EXERCISE INSTRUCTIONS: Below are the records; give again exactly the line with "def pvZeroRuns : List Int → Int", the line with "-- ===== LEMMAS", and each line that lies between them, and nothing besides.

[Opening TASK DATA section]

-- pv_equiv track=rewrite | github.com/Sudhansan5/InterviewBit-Solution-Python | Greedy Algorithm/bulbs.py | Solve
-- ===== SOURCE A (Python) =====
-- def Solve(A):
--     n=len(A)
--     count=0
--     orig=1
--     for i in range(n):
--         if A[i]==0:
--             if orig==1:
--                 count+=1
--                 orig=0
--         else:
--             if orig==0:
--                 count+=1
--                 orig=1
--     return count
-- ===== SOURCE B (Python) =====
-- def Solve(A):
--     # Run-skipping: count maximal runs of zeros (z); the answer is 2*z,
--     # minus 1 when the list ends in an (unclosed) zero run.
--     n = len(A)
--     z = 0
--     i = 0
--     while i < n:
--         if A[i] == 0:
--             z += 1
--             while i < n and A[i] == 0:
--                 i += 1
--         else:
--             while i < n and A[i] != 0:
--                 i += 1
--     return 2 * z - (1 if A and A[-1] == 0 else 0)
-- ===== Notes on version B (the rewrite author's own statement) =====
-- stated objective: alternative
-- what changed: Replaces A's per-element flip-state simulation (count/orig state machine) by run-skipping: an outer loop consumes one maximal run of zeros or nonzeros per iteration, counts the zero runs z, and returns the closed formula 2*z - (1 if the list ends in a zero) instead of accumulating switches element by element.
import Mathlib
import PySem

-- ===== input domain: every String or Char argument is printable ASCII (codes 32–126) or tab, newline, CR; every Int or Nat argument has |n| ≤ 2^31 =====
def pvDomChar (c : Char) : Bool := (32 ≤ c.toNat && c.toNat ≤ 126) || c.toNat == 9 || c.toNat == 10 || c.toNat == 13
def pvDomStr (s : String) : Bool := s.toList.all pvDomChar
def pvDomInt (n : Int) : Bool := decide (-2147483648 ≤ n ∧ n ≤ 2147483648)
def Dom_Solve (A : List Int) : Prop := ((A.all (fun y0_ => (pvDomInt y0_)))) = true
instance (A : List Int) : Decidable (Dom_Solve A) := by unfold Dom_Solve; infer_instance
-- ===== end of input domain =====

-- B replaces A's per-element flip-state simulation by run-skipping: it counts the
-- maximal runs of zeros z and returns 2*z minus 1 when the list ends in a zero run
-- (alternative decomposition, same O(n) cost).

-- ===== PORT A =====
-- loop body of A; state is (count, orig)
def pvStepA (s : Int × Int) (x : Int) : Int × Int :=
  if x = 0 then
    (if s.2 = 1 then (s.1 + 1, 0) else s)
  else
    (if s.2 = 0 then (s.1 + 1, 1) else s)

def Solve (A : List Int) : Int :=
  (A.foldl pvStepA (0, 1)).1

-- ===== PORT B =====
-- Source B's outer while loop: each iteration consumes one maximal run
-- (the inner index-advancing 'while' loops are the dropWhile calls)
def pvZeroRuns : List Int → Int
  | [] => 0
  | x :: xs =>
    if x = 0 then 1 + pvZeroRuns (xs.dropWhile (fun y => y == 0))
    else pvZeroRuns (xs.dropWhile (fun y => y != 0))
termination_by l => l.length
decreasing_by
  · exact Nat.lt_succ_of_le (List.length_dropWhile_le ..)
  · exact Nat.lt_succ_of_le (List.length_dropWhile_le ..)

-- 1 if A and A[-1] == 0 else 0
def pvLastZ (A : List Int) : Int :=
  match A.getLast? with
  | some v => if v = 0 then 1 else 0
  | none => 0

def Solve_alt (A : List Int) : Int :=
  2 * pvZeroRuns A - pvLastZ A

-- ===== PRECONDITION & SPEC =====
def Spec_Solve (A : List Int) (out : Int) : Prop := out = Solve_alt A
instance (A : List Int) (out : Int) : Decidable (Spec_Solve A out) := by unfold Spec_Solve; infer_instance

-- ===== CLAIM (what is proved, stated in full; the proofs are below) =====
def Claim_equal_Solve : Prop := ∀ (A : List Int), Dom_Solve A → Spec_Solve A (Solve A)

-- ===== LEMMAS AND PROOFS =====
theorem pvZeros_noop (t : List Int) (c : Int) (h : ∀ x ∈ t, x = 0) :
    t.foldl pvStepA (c, 0) = (c, 0) := by
  induction t with
  | nil => rfl
  | cons x xs ih =>
    have hx := h x (by simp)
    simp [List.foldl_cons, pvStepA, hx]
    exact ih (fun y hy => h y (by simp [hy]))

theorem pvOnes_noop (t : List Int) (c : Int) (h : ∀ x ∈ t, x ≠ 0) :
    t.foldl pvStepA (c, 1) = (c, 1) := by
  induction t with
  | nil => rfl
  | cons x xs ih =>
    have hx := h x (by simp)
    simp [List.foldl_cons, pvStepA, hx]
    exact ih (fun y hy => h y (by simp [hy]))

theorem pvLastZ_append (l₁ l₂ : List Int) (h : l₂ ≠ []) :
    pvLastZ (l₁ ++ l₂) = pvLastZ l₂ := by
  simp [pvLastZ, List.getLast?_append_of_ne_nil l₁ h]

theorem pvLastZ_all_zero (l : List Int) (h : ∀ x ∈ l, x = 0) (hne : l ≠ []) :
    pvLastZ l = 1 := by
  cases hl : l.getLast? with
  | none => simp [List.getLast?_eq_none_iff.mp hl] at hne
  | some v =>
    have hv : v ∈ l := List.mem_of_getLast? hl
    simp [pvLastZ, hl, h v hv]

theorem pvLastZ_all_ne (l : List Int) (h : ∀ x ∈ l, x ≠ 0) : pvLastZ l = 0 := by
  cases hl : l.getLast? with
  | none => simp [pvLastZ, hl]
  | some v =>
    have hv : v ∈ l := List.mem_of_getLast? hl
    simp [pvLastZ, hl, h v hv]

-- the key invariant: from the 'bulb on' state the machine computes 2*(zero runs) - (ends in zero)
theorem pvMain : ∀ (n : Nat) (l : List Int), l.length ≤ n → ∀ c : Int,
    l.foldl pvStepA (c, 1) = (c + 2 * pvZeroRuns l - pvLastZ l, 1 - pvLastZ l) := by
  intro n
  induction n with
  | zero =>
    intro l hl c
    have : l = [] := List.eq_nil_of_length_eq_zero (Nat.le_zero.mp hl)
    subst this; simp [pvZeroRuns, pvLastZ]
  | succ n ih =>
    intro l hl c
    cases l with
    | nil => simp [pvZeroRuns, pvLastZ]
    | cons x xs =>
      by_cases hx : x = 0
      · -- first element 0: count+1, orig := 0, then skip the zero run
        subst hx
        have hsplit : xs = xs.takeWhile (fun y => y == 0) ++ xs.dropWhile (fun y => y == 0) :=
          (List.takeWhile_append_dropWhile (p := fun y => y == 0) (l := xs)).symm
        have hzeros : ∀ y ∈ xs.takeWhile (fun y => y == 0), y = 0 := by
          intro y hy
          simpa using List.mem_takeWhile_imp hy
        have hstep1 : List.foldl pvStepA (c, 1) (0 :: xs)
            = xs.foldl pvStepA (c + 1, 0) := by simp [pvStepA]
        rw [hstep1]
        conv_lhs => rw [hsplit]
        rw [List.foldl_append, pvZeros_noop _ _ hzeros]
        cases hd : xs.dropWhile (fun y => y == 0) with
        | nil =>
          -- whole list is zeros
          have hall : ∀ y ∈ xs, y = 0 := by
            intro y hy
            have := (List.dropWhile_eq_nil_iff).mp hd
            simpa using this y hy
          have hallc : ∀ y ∈ (0 : Int) :: xs, y = 0 :=
            List.forall_mem_cons.mpr ⟨rfl, hall⟩
          have hlz : pvLastZ (0 :: xs) = 1 := pvLastZ_all_zero _ hallc (by simp)
          have hzr : pvZeroRuns (0 :: xs) = 1 := by
            simp [pvZeroRuns, hd]
          simp [hlz, hzr]; ring
        | cons y ys =>
          have hy : y ≠ 0 := by
            have h1 := List.head_dropWhile_not (p := fun y : Int => y == 0) (l := xs) (by simp [hd])
            rw [show (xs.dropWhile (fun y => y == 0)).head (by simp [hd]) = y from by simp [hd]] at h1
            simpa using h1
          -- step on y: count+1, orig := 1, then skip the nonzero run
          have hstep2 : List.foldl pvStepA (c + 1, 0) (y :: ys)
              = ys.foldl pvStepA (c + 2, 1) := by
            simp [pvStepA, hy]; ring_nf
          have hsplit2 : ys = ys.takeWhile (fun y => y != 0) ++ ys.dropWhile (fun y => y != 0) :=
            (List.takeWhile_append_dropWhile (p := fun y => y != 0) (l := ys)).symm
          have hones : ∀ z ∈ ys.takeWhile (fun y => y != 0), z ≠ 0 := by
            intro z hz
            simpa using List.mem_takeWhile_imp hz
          have hlen : (ys.dropWhile (fun y => y != 0)).length ≤ n := by
            have h1 : (ys.dropWhile (fun y => y != 0)).length ≤ ys.length := List.length_dropWhile_le ..
            have h2 : (y :: ys).length ≤ xs.length := by
              rw [← hd]; exact List.length_dropWhile_le ..
            simp at h2 hl; omega
          rw [hstep2]
          conv_lhs => rw [hsplit2]
          rw [List.foldl_append, pvOnes_noop _ _ hones, ih _ hlen]
          -- relate the run counts and last-element markers
          have hzr : pvZeroRuns (0 :: xs) = 1 + pvZeroRuns (ys.dropWhile (fun y => y != 0)) := by
            rw [show pvZeroRuns (0 :: xs) = 1 + pvZeroRuns (xs.dropWhile (fun y => y == 0)) by
                  simp [pvZeroRuns], hd]
            simp [pvZeroRuns, hy]
          have hlz : pvLastZ (0 :: xs) = pvLastZ (ys.dropWhile (fun y => y != 0)) := by
            cases he : ys.dropWhile (fun y => y != 0) with
            | nil =>
              -- everything after the zero run is nonzero
              have hysall : ∀ z ∈ ys, z ≠ 0 := by
                intro z hz
                have := (List.dropWhile_eq_nil_iff).mp he
                simpa using this z hz
              have : pvLastZ (0 :: xs) = pvLastZ (y :: ys) := by
                conv_lhs => rw [hsplit, hd]
                rw [show (0 : Int) :: (xs.takeWhile (fun y => y == 0) ++ y :: ys)
                      = ((0 : Int) :: xs.takeWhile (fun y => y == 0)) ++ (y :: ys) by simp]
                exact pvLastZ_append _ _ (by simp)
              have hnec : ∀ z ∈ y :: ys, z ≠ 0 := List.forall_mem_cons.mpr ⟨hy, hysall⟩
              rw [this, pvLastZ_all_ne (y :: ys) hnec]
              simp [pvLastZ]
            | cons e es =>
              conv_lhs => rw [hsplit, hd, hsplit2, he]
              rw [show (0 : Int) :: (xs.takeWhile (fun y => y == 0) ++ (y :: (ys.takeWhile (fun y => y != 0) ++ e :: es)))
                    = ((0 : Int) :: xs.takeWhile (fun y => y == 0) ++ y :: ys.takeWhile (fun y => y != 0)) ++ (e :: es) by simp]
              rw [pvLastZ_append _ _ (by simp)]
          rw [hzr, hlz, Prod.mk.injEq]
          exact ⟨by ring, rfl⟩
      · -- first element nonzero: no-op, skip the nonzero run
        have hstep1 : List.foldl pvStepA (c, 1) (x :: xs)
            = xs.foldl pvStepA (c, 1) := by simp [pvStepA, hx]
        have hsplit : xs = xs.takeWhile (fun y => y != 0) ++ xs.dropWhile (fun y => y != 0) :=
          (List.takeWhile_append_dropWhile (p := fun y => y != 0) (l := xs)).symm
        have hones : ∀ z ∈ xs.takeWhile (fun y => y != 0), z ≠ 0 := by
          intro z hz
          simpa using List.mem_takeWhile_imp hz
        have hlen : (xs.dropWhile (fun y => y != 0)).length ≤ n := by
          have h1 : (xs.dropWhile (fun y => y != 0)).length ≤ xs.length := List.length_dropWhile_le ..
          simp at hl; omega
        rw [hstep1]
        conv_lhs => rw [hsplit]
        rw [List.foldl_append, pvOnes_noop _ _ hones, ih _ hlen]
        have hzr : pvZeroRuns (x :: xs) = pvZeroRuns (xs.dropWhile (fun y => y != 0)) := by
          simp [pvZeroRuns, hx]
        have hlz : pvLastZ (x :: xs) = pvLastZ (xs.dropWhile (fun y => y != 0)) := by
          cases he : xs.dropWhile (fun y => y != 0) with
          | nil =>
            have hxsall : ∀ z ∈ xs, z ≠ 0 := by
              intro z hz
              have := (List.dropWhile_eq_nil_iff).mp he
              simpa using this z hz
            have hnec : ∀ z ∈ x :: xs, z ≠ 0 := List.forall_mem_cons.mpr ⟨hx, hxsall⟩
            rw [pvLastZ_all_ne (x :: xs) hnec]
            simp [pvLastZ]
          | cons e es =>
            conv_lhs => rw [hsplit, he]
            rw [show x :: (xs.takeWhile (fun y => y != 0) ++ e :: es)
                  = (x :: xs.takeWhile (fun y => y != 0)) ++ (e :: es) by simp]
            exact pvLastZ_append _ _ (by simp)
        rw [hzr, hlz]

-- ===== VERDICT (by name: the statement is the Claim_ definition above) =====
theorem Solve_spec : Claim_equal_Solve := by
  intro A _
  unfold Spec_Solve Solve Solve_alt
  rw [pvMain A.length A le_rfl 0]
  ring_nf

[Closing TASK DATA section]

FINAL ANSWER:
def pvZeroRuns : List Int → Int
  | [] => 0
  | x :: xs =>
    if x = 0 then 1 + pvZeroRuns (xs.dropWhile (fun y => y == 0))
    else pvZeroRuns (xs.dropWhile (fun y => y != 0))
termination_by l => l.length
decreasing_by
  · exact Nat.lt_succ_of_le (List.length_dropWhile_le ..)
  · exact Nat.lt_succ_of_le (List.length_dropWhile_le ..)

-- 1 if A and A[-1] == 0 else 0
def pvLastZ (A : List Int) : Int :=
  match A.getLast? with
  | some v => if v = 0 then 1 else 0
  | none => 0

def Solve_alt (A : List Int) : Int :=
  2 * pvZeroRuns A - pvLastZ A

-- ===== PRECONDITION & SPEC =====
def Spec_Solve (A : List Int) (out : Int) : Prop := out = Solve_alt A
instance (A : List Int) (out : Int) : Decidable (Spec_Solve A out) := by unfold Spec_Solve; infer_instance

-- ===== CLAIM (what is proved, stated in full; the proofs are below) =====
def Claim_equal_Solve : Prop := ∀ (A : List Int), Dom_Solve A → Spec_Solve A (Solve A)

-- ===== LEMMAS AND PROOFS =====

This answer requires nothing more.